Mr. Lesieur opened the meeting, followed by introductions and a moment of silence.  The minutes from the August 22, 2019 meeting were approved no changes.

Agenda Item #2: HRSA Project Officer Report

Ms. Morgan reported that the full FY 2020 Part A awards are due by February 10th. There will be no partial award this year.  The twelve abstracts submitted by the NY EMA for the 2020 National Ryan White Conference will be reviewed by the end of February.  HRSA plans to reduce the number of presentations at the conference after feedback at the last one that there were too many simultaneous sessions.  While there are officially 7 slots for Part A attendees, HRSA has usually been able to expand that number.  Ms. Morgan congratulated on the launch of the revised website, particularly the accessibility icon.  She expressed how proud she is to be this EMA’s project officer, given the impressive work, particularly around reaching Ending the Epidemic goals.

Agenda Item #3: Recipient (Grantee) Report

Mr. Harriman reported that Public Health Solutions (PHS) recently completed its takedown process which included a year-to-date analysis of contract drawdown/spending as part of the Council’s reprogramming plan.  Contracts that were identified for a takedown (contract reduction) demonstrated, through review and analysis of their drawdown/spending trend to date, that they were not likely to spend their full contract amount. The takedowns are one-time reductions for the current year.  Subcontractors whose contract(s) were identified for a takedown had the opportunity to submit a written appeal to PHS including providing a detailed explanation of why they believed PHS should reconsider the takedown. The appeals were reviewed, and final decisions made by PHS and DOHMH.  The takedown process resulted in 23 contract reductions totaling $1.6M. These funds will be reprogrammed as per the Planning Council’s Reprogramming Plan.

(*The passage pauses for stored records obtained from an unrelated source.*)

-- pv_equiv track=rewrite | github.com/AlticeLabsProjects/meocloud-cli | strings/convert_to_native_format.py | string_to_linux
-- ===== SOURCE A (Python) =====
-- def string_to_linux(line):
--     assert '=' in line
--     key, _, value = line.partition('=')
--     key = key.strip(' ')[1:-1]
--     value = value.strip(' ')[1:-1]
--     # escape '
--     value = value.replace("'", "\\'")
--     # unescape "
--     value = value.replace('\\"', '"')
--     value = value.replace('{', '{{')
--     value = value.replace('}', '}}')
--     value_parts = []
--     for i, part in enumerate(value.split('%S')):
--         value_parts.append(part)
--         value_parts.append('{' + str(i) + '}')
--     value = ''.join(value_parts[:-1])
--     return "        '{0}': '{1}',".format(key, value)
-- ===== SOURCE B (Python) =====
-- def string_to_linux(line):
--     # single left-to-right scan does quote-escaping, brace-doubling and
--     # %S -> {0},{1},... numbering in one pass (A chains four .replace calls
--     # plus a split/enumerate/join/trim pipeline)
--     assert '=' in line
--     key, _, value = line.partition('=')
--     key = key.strip(' ')[1:-1]
--     value = value.strip(' ')[1:-1]
--     out = []
--     j = 0
--     n = 0
--     while j < len(value):
--         c = value[j]
--         if c == "'":
--             out.append("\\'")
--             j += 1
--         elif c == '\\' and j + 1 < len(value) and value[j + 1] == '"':
--             out.append('"')
--             j += 2
--         elif c == '{':
--             out.append('{{')
--             j += 1
--         elif c == '}':
--             out.append('}}')
--             j += 1
--         elif c == '%' and j + 1 < len(value) and value[j + 1] == 'S':
--             out.append('{' + str(n) + '}')
--             n += 1
--             j += 2
--         else:
--             out.append(c)
--             j += 1
--     return "        '" + key + "': '" + ''.join(out) + "',"
-- ===== Notes on version B (the rewrite author's own statement) =====
-- stated objective: alternative
-- what changed: A's four sequential .replace passes plus a split('%S')/enumerate/append/join/trim pipeline are replaced by a single left-to-right character scan that escapes quotes, doubles braces and numbers the %S placeholders in one pass.
import Mathlib
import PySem

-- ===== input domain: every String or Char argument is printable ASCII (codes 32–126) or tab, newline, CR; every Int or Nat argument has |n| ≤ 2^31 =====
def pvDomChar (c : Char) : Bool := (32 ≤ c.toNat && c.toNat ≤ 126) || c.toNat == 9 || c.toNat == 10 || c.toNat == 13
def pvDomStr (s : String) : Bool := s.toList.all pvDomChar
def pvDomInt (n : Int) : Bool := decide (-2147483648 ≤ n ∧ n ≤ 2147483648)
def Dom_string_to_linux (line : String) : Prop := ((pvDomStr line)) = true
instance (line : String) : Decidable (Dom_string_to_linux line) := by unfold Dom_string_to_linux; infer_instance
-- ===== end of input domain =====

-- B replaces A's four .replace passes + split/enumerate/join/trim pipeline by one
-- left-to-right character scan (objective: alternative structure, same cost).

-- ===== PORT A =====
-- Python str.partition('=') when '=' occurs at index i: (line[:i], '=', line[i+1:]).
-- The assert makes A raise AssertionError when '=' is absent; that input is outside
-- Pre_string_to_linux and the port returns "" there.
def string_to_linux (line : String) : String :=
  if PySem.Str.isIn "=" line then
    let i := PySem.Str.find line "="
    let key := PySem.Str.slice line none (some i)
    let value := PySem.Str.slice line (some (i + 1)) none
    let key := PySem.Str.slice (PySem.Str.stripChars key " ") (some 1) (some (-1))
    let value := PySem.Str.slice (PySem.Str.stripChars value " ") (some 1) (some (-1))
    let value := PySem.Str.replace value "'" "\\'"
    let value := PySem.Str.replace value "\\\"" "\""
    let value := PySem.Str.replace value "{" "{{"
    let value := PySem.Str.replace value "}" "}}"
    -- value.split('%S'): sep is the nonempty literal "%S", so split? is always some
    let parts := (PySem.Str.split? value "%S").getD []
    let valueParts := (PySem.List.enumerate parts).foldl
      (fun acc ip => acc ++ [ip.2, "{" ++ PySem.Int.toStr ip.1 ++ "}"]) ([] : List String)
    let value := PySem.Str.join "" (PySem.List.slice valueParts none (some (-1)))
    "        '" ++ key ++ "': '" ++ value ++ "',"
  else ""

-- ===== PORT B =====
-- B's while loop over j: structural recursion on the remaining characters, carrying
-- the placeholder counter n; branches in Source B's order.
def pvScanB : List Char → Int → List Char
  | [], _ => []
  | '\''::t, n => '\\' :: '\'' :: pvScanB t n
  | '\\'::'"'::t, n => '"' :: pvScanB t n
  | '{'::t, n => '{' :: '{' :: pvScanB t n
  | '}'::t, n => '}' :: '}' :: pvScanB t n
  | '%'::'S'::t, n => ('{' :: (PySem.Int.toStr n).toList ++ ['}']) ++ pvScanB t (n + 1)
  | c::t, n => c :: pvScanB t n

def string_to_linux_alt (line : String) : String :=
  if PySem.Str.isIn "=" line then
    let i := PySem.Str.find line "="
    let key := PySem.Str.slice line none (some i)
    let value := PySem.Str.slice line (some (i + 1)) none
    let key := PySem.Str.slice (PySem.Str.stripChars key " ") (some 1) (some (-1))
    let value := PySem.Str.slice (PySem.Str.stripChars value " ") (some 1) (some (-1))
    "        '" ++ key ++ "': '" ++ String.ofList (pvScanB value.toList 0) ++ "',"
  else ""

-- ===== PRECONDITION & SPEC =====
-- A asserts '=' in line (AssertionError otherwise); Pre_ is exactly that.
def Pre_string_to_linux (line : String) : Prop := PySem.Str.isIn "=" line = true
instance (line : String) : Decidable (Pre_string_to_linux line) := by unfold Pre_string_to_linux; infer_instance
def pvWitness_string_to_linux : String := " 'greet' = 'Hi %S' "

def Spec_string_to_linux (line : String) (out : String) : Prop := out = string_to_linux_alt line
instance (line : String) (out : String) : Decidable (Spec_string_to_linux line out) := by unfold Spec_string_to_linux; infer_instance

-- ===== CLAIM (what is proved, stated in full; the proofs are below) =====
def Claim_equal_string_to_linux : Prop := ∀ (line : String), Dom_string_to_linux line → Pre_string_to_linux line → Spec_string_to_linux line (string_to_linux line)
-- pv_equiv track=rewrite | github.com/lemonpaul/matrix | utils.py | partial_h_class
-- ===== SOURCE A (Python) =====
-- def join(vector1, vector2):
--     if len(vector1) != len(vector2):
--         return None
--     return [e1 | e2 for e1, e2 in zip(vector1, vector2)]
--
-- def transpose(matrix):
--     width = len(matrix[0])
--
--     transpose_matrix = [[]] * width
--     for i in range(width):
--         transpose_matrix[i] = [vector[i] for vector in matrix]
--
--     return transpose_matrix
--
-- def space(matrix):
--     space = set([tuple(vector) for vector in matrix])
--
--     n = len(matrix)
--     m = len(matrix[0])
--
--     for i in range(n):
--         for j in range(i+1, n):
--             space.add(tuple(join(matrix[i], matrix[j])))
--
--     space.add((0,) * m)
--
--     return space
--
-- def column_space(matrix):
--     transpose_matrix = transpose(matrix)
--     return space(transpose_matrix)
--
-- def row_space(matrix):
--     return space(matrix)
--
-- def h_equivalent(matrix1, matrix2):
--     return row_space(matrix1) == row_space(matrix2) and \
--         column_space(matrix1) == column_space(matrix2)
--
-- def partial_h_class(matrices):
--     h_classes = []
--
--     for matrix in matrices:
--         for h_class in h_classes:
--             class_matrix = h_class[0]
--             if h_equivalent(matrix, class_matrix):
--                 h_class.append(matrix)
--                 break
--         else:
--             h_class = [matrix]
--             h_classes.append(h_class)
--
--     return h_classes
-- ===== SOURCE B (Python) =====
-- def _space_key(matrix):
--     vectors = [tuple(v) for v in matrix]
--     n = len(matrix)
--     for i in range(n):
--         for j in range(i + 1, n):
--             vectors.append(tuple(a | b for a, b in zip(matrix[i], matrix[j])))
--     vectors.append((0,) * len(matrix[0]))
--     return tuple(sorted(set(vectors)))
--
-- def _h_key(matrix):
--     cols = [list(col) for col in zip(*matrix)]
--     return (_space_key(matrix), _space_key(cols))
--
-- def partial_h_class(matrices):
--     groups = {}
--     for matrix in matrices:
--         key = _h_key(matrix)
--         cls = groups.get(key)
--         if cls is None:
--             groups[key] = [matrix]
--         else:
--             cls.append(matrix)
--     return list(groups.values())
-- ===== Notes on version B (the rewrite author's own statement) =====
-- stated objective: faster
-- what changed: B computes one canonical key per matrix (sorted row-space point set, sorted column-space point set) and groups matrices through an insertion-ordered dict, instead of A's rescan of all class representatives with a fresh row/column-space computation for every comparison.
-- outside the precondition, e.g. on partial_h_class([[[2], [], [0, 1, 0]]]): A returns [[[[2], [], [0, 1, 0]]]], B raises IndexError; on partial_h_class([[[]], [[1]]]): A returns [[[[]]], [[[1]]]], B raises IndexError
import Mathlib
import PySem

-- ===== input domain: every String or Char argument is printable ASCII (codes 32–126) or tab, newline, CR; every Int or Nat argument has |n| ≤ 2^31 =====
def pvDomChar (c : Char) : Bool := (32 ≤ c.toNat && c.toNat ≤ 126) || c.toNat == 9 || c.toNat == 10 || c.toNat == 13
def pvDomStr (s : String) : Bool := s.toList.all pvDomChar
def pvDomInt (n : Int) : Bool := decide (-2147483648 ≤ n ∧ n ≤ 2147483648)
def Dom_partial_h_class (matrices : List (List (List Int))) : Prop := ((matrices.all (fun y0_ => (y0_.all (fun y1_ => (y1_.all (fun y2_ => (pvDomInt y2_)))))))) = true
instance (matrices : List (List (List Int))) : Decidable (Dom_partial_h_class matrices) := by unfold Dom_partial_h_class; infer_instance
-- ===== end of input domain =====
-- pv_equiv track=rewrite | github.com/boboalex/LeetcodeExercise | other_10.py | reOrderCharacters
-- ===== SOURCE A (Python) =====
-- def reOrderCharacters(character_list):
--     lowers = 0
--     for i in range(len(character_list)):
--         if character_list[i] > "Z":
--             j = i
--             while j > lowers:
--                 character_list[j], character_list[j - 1] = character_list[j - 1], character_list[j]
--                 j -= 1
--             lowers += 1
--     return character_list
-- ===== SOURCE B (Python) =====
-- def reOrderCharacters(character_list):
--     # stable partition via two comprehensions; slice assignment keeps the
--     # in-place mutation and object identity of the original
--     character_list[:] = [c for c in character_list if c > "Z"] + \
--                         [c for c in character_list if not c > "Z"]
--     return character_list
-- ===== Notes on version B (the rewrite author's own statement) =====
-- stated objective: simpler
-- what changed: Replaces the insertion-style bubbling of each lowercase element leftward with a stable partition built from two list comprehensions assigned back in place.
import Mathlib
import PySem

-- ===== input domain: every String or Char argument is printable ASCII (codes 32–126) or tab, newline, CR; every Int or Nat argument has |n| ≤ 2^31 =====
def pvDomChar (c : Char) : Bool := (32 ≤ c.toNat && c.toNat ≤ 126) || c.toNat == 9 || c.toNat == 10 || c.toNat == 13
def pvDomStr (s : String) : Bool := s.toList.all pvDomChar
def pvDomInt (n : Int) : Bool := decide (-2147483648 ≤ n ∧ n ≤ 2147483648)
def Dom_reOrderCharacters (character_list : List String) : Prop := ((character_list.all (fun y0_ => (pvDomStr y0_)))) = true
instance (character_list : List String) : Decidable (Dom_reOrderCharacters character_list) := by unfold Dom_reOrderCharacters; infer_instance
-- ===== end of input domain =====

-- B replaces A's in-place bubbling with a stable partition built from two
-- comprehensions (objective: simpler). A and B both mutate the argument list in
-- place in Python; the equivalence proved here is about the RETURN value (which is that
-- same list in both).

-- ===== PORT A =====
-- the parallel assignment character_list[j], character_list[j-1] = character_list[j-1], character_list[j]
-- (indices are always in range when A executes it, so getD's default is never used; exact there)
def pvSwapAdj (l : List String) (j : Nat) : List String :=
  (l.set j (l.getD (j - 1) "")).set (j - 1) (l.getD j "")

-- the inner 'while j > lowers' loop
def pvBubble (l : List String) (lowers j : Nat) : List String :=
  if _h : j > lowers then pvBubble (pvSwapAdj l j) lowers (j - 1) else l
termination_by j - lowers
decreasing_by omega

def reOrderCharacters (character_list : List String) : List String :=
  ((List.range character_list.length).foldl
    (fun (s : List String × Nat) i =>
      if "Z" < s.1.getD i "" then (pvBubble s.1 s.2 i, s.2 + 1) else s)
    (character_list, 0)).1

-- ===== PORT B =====
def reOrderCharacters_alt (character_list : List String) : List String :=
  character_list.filter (fun c => decide ("Z" < c)) ++
  character_list.filter (fun c => !decide ("Z" < c))

-- ===== PRECONDITION & SPEC =====
def Spec_reOrderCharacters (character_list : List String) (out : List String) : Prop := out = reOrderCharacters_alt character_list
instance (character_list : List String) (out : List String) : Decidable (Spec_reOrderCharacters character_list out) := by unfold Spec_reOrderCharacters; infer_instance

-- ===== CLAIM (what is proved, stated in full; the proofs are below) =====
def Claim_equal_reOrderCharacters : Prop := ∀ (character_list : List String), Dom_reOrderCharacters character_list → Spec_reOrderCharacters character_list (reOrderCharacters character_list)

-- ===== LEMMAS AND PROOFS =====

theorem pv_getD_at_len (A : List String) (r : String) (B : List String) (d : String) :
    (A ++ r :: B).getD A.length d = r := by
  induction A with
  | nil => rfl
  | cons x A ih => simpa using ih

theorem pvSwapAdj_spec (A : List String) (a b : String) (B : List String) :
    pvSwapAdj (A ++ a :: b :: B) (A.length + 1) = A ++ b :: a :: B := by
  induction A with
  | nil => rfl
  | cons x A ih =>
      simp only [pvSwapAdj, List.cons_append, List.length_cons,
        Nat.add_sub_cancel, List.getD_cons_succ, List.set_cons_succ] at *
      have h1 : A.length + 1 - 1 = A.length := by omega
      simpa [h1, pvSwapAdj] using ih

theorem pvBubble_spec (F : List String) : ∀ (T : List String) (r : String) (R : List String),
    pvBubble (T ++ F ++ r :: R) T.length (T.length + F.length) = T ++ r :: F ++ R := by
  induction F using List.reverseRecOn with
  | nil =>
      intro T r R
      rw [pvBubble]
      simp
  | append_singleton F f ih =>
      intro T r R
      rw [pvBubble]
      have hgt : T.length + (F ++ [f]).length > T.length := by simp
      simp only [hgt, dite_true]
      have e1 : T ++ (F ++ [f]) ++ r :: R = (T ++ F) ++ f :: r :: R := by simp
      have e2 : T.length + (F ++ [f]).length = (T ++ F).length + 1 := by
        simp only [List.length_append, List.length_cons, List.length_nil]; omega
      rw [e1, e2, pvSwapAdj_spec]
      have e3 : (T ++ F).length + 1 - 1 = T.length + F.length := by simp
      have e4 : (T ++ F) ++ r :: f :: R = T ++ F ++ r :: (f :: R) := by simp
      rw [e3, e4, ih T r (f :: R)]
      simp

theorem pv_inv (R : List String) : ∀ (T F : List String),
    (List.range' (T.length + F.length) R.length).foldl
      (fun (s : List String × Nat) i =>
        if "Z" < s.1.getD i "" then (pvBubble s.1 s.2 i, s.2 + 1) else s)
      (T ++ F ++ R, T.length)
    = (T ++ R.filter (fun c => decide ("Z" < c)) ++
       (F ++ R.filter (fun c => !decide ("Z" < c))),
       T.length + (R.filter (fun c => decide ("Z" < c))).length) := by
  induction R with
  | nil => intro T F; simp
  | cons r R ih =>
      intro T F
      simp only [List.length_cons, List.range'_succ, List.foldl_cons]
      have hget : (T ++ F ++ r :: R).getD (T.length + F.length) "" = r := by
        have : T ++ F ++ r :: R = (T ++ F) ++ r :: R := by simp
        rw [this]
        simpa using pv_getD_at_len (T ++ F) r R ""
      by_cases hp : "Z" < r
      · simp only [hget, hp, if_true]
        have hb : pvBubble (T ++ F ++ r :: R) T.length (T.length + F.length)
            = T ++ r :: F ++ R := pvBubble_spec F T r R
        have e1 : T ++ r :: F ++ R = (T ++ [r]) ++ F ++ R := by simp
        have e2 : T.length + 1 = (T ++ [r]).length := by simp
        have e3 : T.length + F.length + 1 = (T ++ [r]).length + F.length := by
          simp only [List.length_append, List.length_cons, List.length_nil]; omega
        have hpt : decide ("Z" < r) = true := decide_eq_true hp
        rw [hb, e1, e2, e3, ih (T ++ [r]) F, List.filter_cons, List.filter_cons]
        simp only [hpt, Bool.not_true, if_true]
        simp
        omega
      · simp only [hget, hp, if_false]
        have e1 : T ++ F ++ r :: R = T ++ (F ++ [r]) ++ R := by simp
        have e3 : T.length + F.length + 1 = T.length + (F ++ [r]).length := by
          simp only [List.length_append, List.length_cons, List.length_nil]; omega
        have hpf : decide ("Z" < r) = false := decide_eq_false hp
        rw [e1, e3, ih T (F ++ [r]), List.filter_cons, List.filter_cons]
        simp only [hpf, Bool.not_false, if_true]
        simp

-- ===== VERDICT (by name: the statement is the Claim_ definition above) =====
theorem reOrderCharacters_spec : Claim_equal_reOrderCharacters := by
  intro cl _
  unfold Spec_reOrderCharacters reOrderCharacters reOrderCharacters_alt
  have h := pv_inv cl [] []
  simp only [List.nil_append, List.append_nil, List.length_nil, Nat.zero_add] at h
  rw [List.range_eq_range', h]
-- pv_equiv track=rewrite | github.com/nathanielmoon/ml | hw/randomized_optimization/experiments/experiment1.py | get_convergence_point
-- ===== SOURCE A (Python) =====
-- def get_convergence_point(curve):
--     m = max([x[0] for x in curve])
--     idx = -1
--     for f, i in curve:
--         if f == m:
--             idx = i
--             break
--     return idx
-- ===== SOURCE B (Python) =====
-- def get_convergence_point(curve):
--     best = None
--     idx = -1
--     for f, i in curve:
--         if best is None or f > best:
--             best = f
--             idx = i
--     return idx
-- ===== Notes on version B (the rewrite author's own statement) =====
-- stated objective: alternative
-- what changed: Replaces A's two passes (build the list of first components, take its max, then rescan for the first tuple matching it) with a single pass that keeps the running maximum and the index of its first occurrence.
-- outside the precondition, e.g. on get_convergence_point([]): A raises ValueError, B returns -1
import Mathlib
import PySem

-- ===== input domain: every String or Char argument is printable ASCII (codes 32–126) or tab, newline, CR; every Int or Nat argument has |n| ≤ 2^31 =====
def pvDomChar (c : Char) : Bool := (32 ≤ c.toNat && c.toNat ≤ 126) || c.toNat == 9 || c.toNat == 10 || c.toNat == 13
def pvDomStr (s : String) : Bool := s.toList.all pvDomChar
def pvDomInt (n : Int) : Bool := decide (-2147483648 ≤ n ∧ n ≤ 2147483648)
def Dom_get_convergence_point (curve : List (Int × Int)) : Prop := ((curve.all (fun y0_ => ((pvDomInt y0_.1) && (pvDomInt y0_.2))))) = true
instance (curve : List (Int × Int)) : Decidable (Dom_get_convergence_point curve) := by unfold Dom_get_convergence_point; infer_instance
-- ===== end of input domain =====

-- B replaces A's two passes (collect firsts, max, rescan for first match) by one pass
-- keeping the running maximum and the index of its first occurrence; on [] (where A raises) B returns -1.

-- ===== PORT A =====
-- the 'for f, i in curve: if f == m: idx = i; break' loop
def gcpLoopA (m : Int) (idx : Int) : List (Int × Int) → Int
  | [] => idx
  | (f, i) :: rest => if f = m then i else gcpLoopA m idx rest

def get_convergence_point (curve : List (Int × Int)) : Int :=
  match PySem.List.max? (curve.map (fun x => x.1)) (fun y => y) with
  | none => -1  -- unreachable under Pre_: Python's max([]) raises ValueError here
  | some m => gcpLoopA m (-1) curve

-- ===== PORT B =====
-- the single pass: best = None; idx = -1; for f, i: if best is None or f > best: best, idx = f, i
def gcpLoopB (best : Option Int) (idx : Int) : List (Int × Int) → Int
  | [] => idx
  | (f, i) :: rest =>
    match best with
    | none => gcpLoopB (some f) i rest
    | some b => if f > b then gcpLoopB (some f) i rest else gcpLoopB (some b) idx rest

def get_convergence_point_alt (curve : List (Int × Int)) : Int :=
  gcpLoopB none (-1) curve

-- ===== PRECONDITION & SPEC =====
-- Pre_ excludes only the empty list, on which A's max([]) raises ValueError
def Pre_get_convergence_point (curve : List (Int × Int)) : Prop := curve ≠ []
instance (curve : List (Int × Int)) : Decidable (Pre_get_convergence_point curve) := by unfold Pre_get_convergence_point; infer_instance
def pvWitness_get_convergence_point : (List (Int × Int)) := [(1, 0), (3, 1), (3, 2)]

def Spec_get_convergence_point (curve : List (Int × Int)) (out : Int) : Prop := out = get_convergence_point_alt curve
instance (curve : List (Int × Int)) (out : Int) : Decidable (Spec_get_convergence_point curve out) := by unfold Spec_get_convergence_point; infer_instance

-- ===== CLAIM (what is proved, stated in full; the proofs are below) =====
def Claim_equal_get_convergence_point : Prop := ∀ (curve : List (Int × Int)), Dom_get_convergence_point curve → Pre_get_convergence_point curve → Spec_get_convergence_point curve (get_convergence_point curve)

-- ===== LEMMAS AND PROOFS =====

lemma foldl_max_le_start (l : List Int) (a : Int) : a ≤ l.foldl max a := by
  induction l generalizing a with
  | nil => simp [List.foldl]
  | cons x t ih => exact le_trans (le_max_left a x) (ih (max a x))

lemma foldl_max_mem (l : List Int) (a : Int) : l.foldl max a = a ∨ l.foldl max a ∈ l := by
  induction l generalizing a with
  | nil => simp [List.foldl]
  | cons x t ih =>
    simp only [List.foldl]
    rcases ih (max a x) with h | h
    · rcases le_total a x with hax | hxa
      · right; rw [h, max_eq_right hax]; exact List.mem_cons_self
      · left; rw [h, max_eq_left hxa]
    · right; exact List.mem_cons_of_mem _ h

lemma gcpLoopA_idx_irrel (m : Int) (l : List (Int × Int)) (h : m ∈ l.map Prod.fst)
    (idx idx' : Int) : gcpLoopA m idx l = gcpLoopA m idx' l := by
  induction l with
  | nil => simp at h
  | cons p t ih =>
    obtain ⟨f, i⟩ := p
    by_cases hf : f = m
    · simp [gcpLoopA, hf]
    · simp [List.map] at h
      rcases h with h | h
      · exact absurd h.symm hf
      · simp only [gcpLoopA, if_neg hf]
        exact ih (by simpa using h)

-- characterisation of B's loop once best is set
lemma gcpLoopB_some (l : List (Int × Int)) : ∀ b idx : Int,
    gcpLoopB (some b) idx l =
      if b < (l.map Prod.fst).foldl max b then
        gcpLoopA ((l.map Prod.fst).foldl max b) idx l
      else idx := by
  induction l with
  | nil => intro b idx; simp [gcpLoopB, List.foldl]
  | cons p t ih =>
    intro b idx
    obtain ⟨f, i⟩ := p
    simp only [List.map, List.foldl]
    by_cases hbf : f > b
    · have hmax : max b f = f := max_eq_right (le_of_lt hbf)
      rw [hmax]
      have hfM : f ≤ (t.map Prod.fst).foldl max f := foldl_max_le_start _ _
      have hcond : b < (t.map Prod.fst).foldl max f := lt_of_lt_of_le hbf hfM
      simp only [gcpLoopB, if_pos hbf, ih f i, if_pos hcond]
      by_cases hfeq : f = (t.map Prod.fst).foldl max f
      · simp [gcpLoopA, ← hfeq, lt_irrefl]
      · have hmem : (t.map Prod.fst).foldl max f ∈ t.map Prod.fst := by
          rcases foldl_max_mem (t.map Prod.fst) f with h | h
          · exact absurd h.symm hfeq
          · exact h
        have hlt : f < (t.map Prod.fst).foldl max f := lt_of_le_of_ne hfM hfeq
        simp only [gcpLoopA, if_neg hfeq, if_pos hlt]
        exact gcpLoopA_idx_irrel _ _ hmem i idx
    · have hfb : f ≤ b := le_of_not_gt hbf
      have hmax : max b f = b := max_eq_left hfb
      rw [hmax]
      simp only [gcpLoopB, if_neg hbf, ih b idx]
      by_cases hcond : b < (t.map Prod.fst).foldl max b
      · have hfne : f ≠ (t.map Prod.fst).foldl max b :=
          ne_of_lt (lt_of_le_of_lt hfb hcond)
        simp [gcpLoopA, if_pos hcond, if_neg hfne, hcond]
      · simp [if_neg hcond]

-- ===== VERDICT (by name: the statement is the Claim_ definition above) =====
theorem get_convergence_point_spec : Claim_equal_get_convergence_point := by
  intro curve _ hpre
  unfold Spec_get_convergence_point get_convergence_point get_convergence_point_alt
  match curve with
  | [] => exact absurd rfl hpre
  | (f, i) :: t =>
    rw [show ((f, i) :: t).map (fun x => x.1) = f :: t.map Prod.fst from rfl,
        PySem.List.max?_id_cons]
    simp only [gcpLoopB, gcpLoopB_some]
    have hfM : f ≤ (t.map Prod.fst).foldl max f := foldl_max_le_start _ _
    by_cases hfeq : f = (t.map Prod.fst).foldl max f
    · simp [gcpLoopA, ← hfeq, lt_irrefl]
    · have hlt : f < (t.map Prod.fst).foldl max f := lt_of_le_of_ne hfM hfeq
      have hmem : (t.map Prod.fst).foldl max f ∈ t.map Prod.fst := by
        rcases foldl_max_mem (t.map Prod.fst) f with h | h
        · exact absurd h.symm hfeq
        · exact h
      simp only [gcpLoopA, if_neg hfeq, if_pos hlt]
      exact gcpLoopA_idx_irrel _ _ hmem (-1) i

On December 31, 2019, the NYC Health Department released a Request for Proposals for the Master Contractor for Disease Control.  The solicitation seeks an appropriately qualified vendor to provide Master Contractor services, including management, administrative coordination services, and oversight of subcontracts with healthcare providers and community-based organizations funded by federal, state and city funds.  The selected contract as a result from this RFP will assist the DOHMH to effectively and efficiently manage the Part A, CDC and City Tax Levy funds for HIV-related care and prevention services. PHS, on behalf of the New York City Department of Health and Mental Hygiene (NYC DOHMH), released a Request for Proposals (RFP) for Ryan White Part A Food and Nutrition Services in New York City on August 9, 2019.  A list of successful awardees along with the information on the geographic distribution of services was distributed.  The RFP includes about $7.46M in Part A allocated by the Planning Council, in addition to about $1M in City Tax Levy (CTL) funds.  Equal proportions of RWPA and CTL funds are allocated, and it is difficult to separate them out in the report.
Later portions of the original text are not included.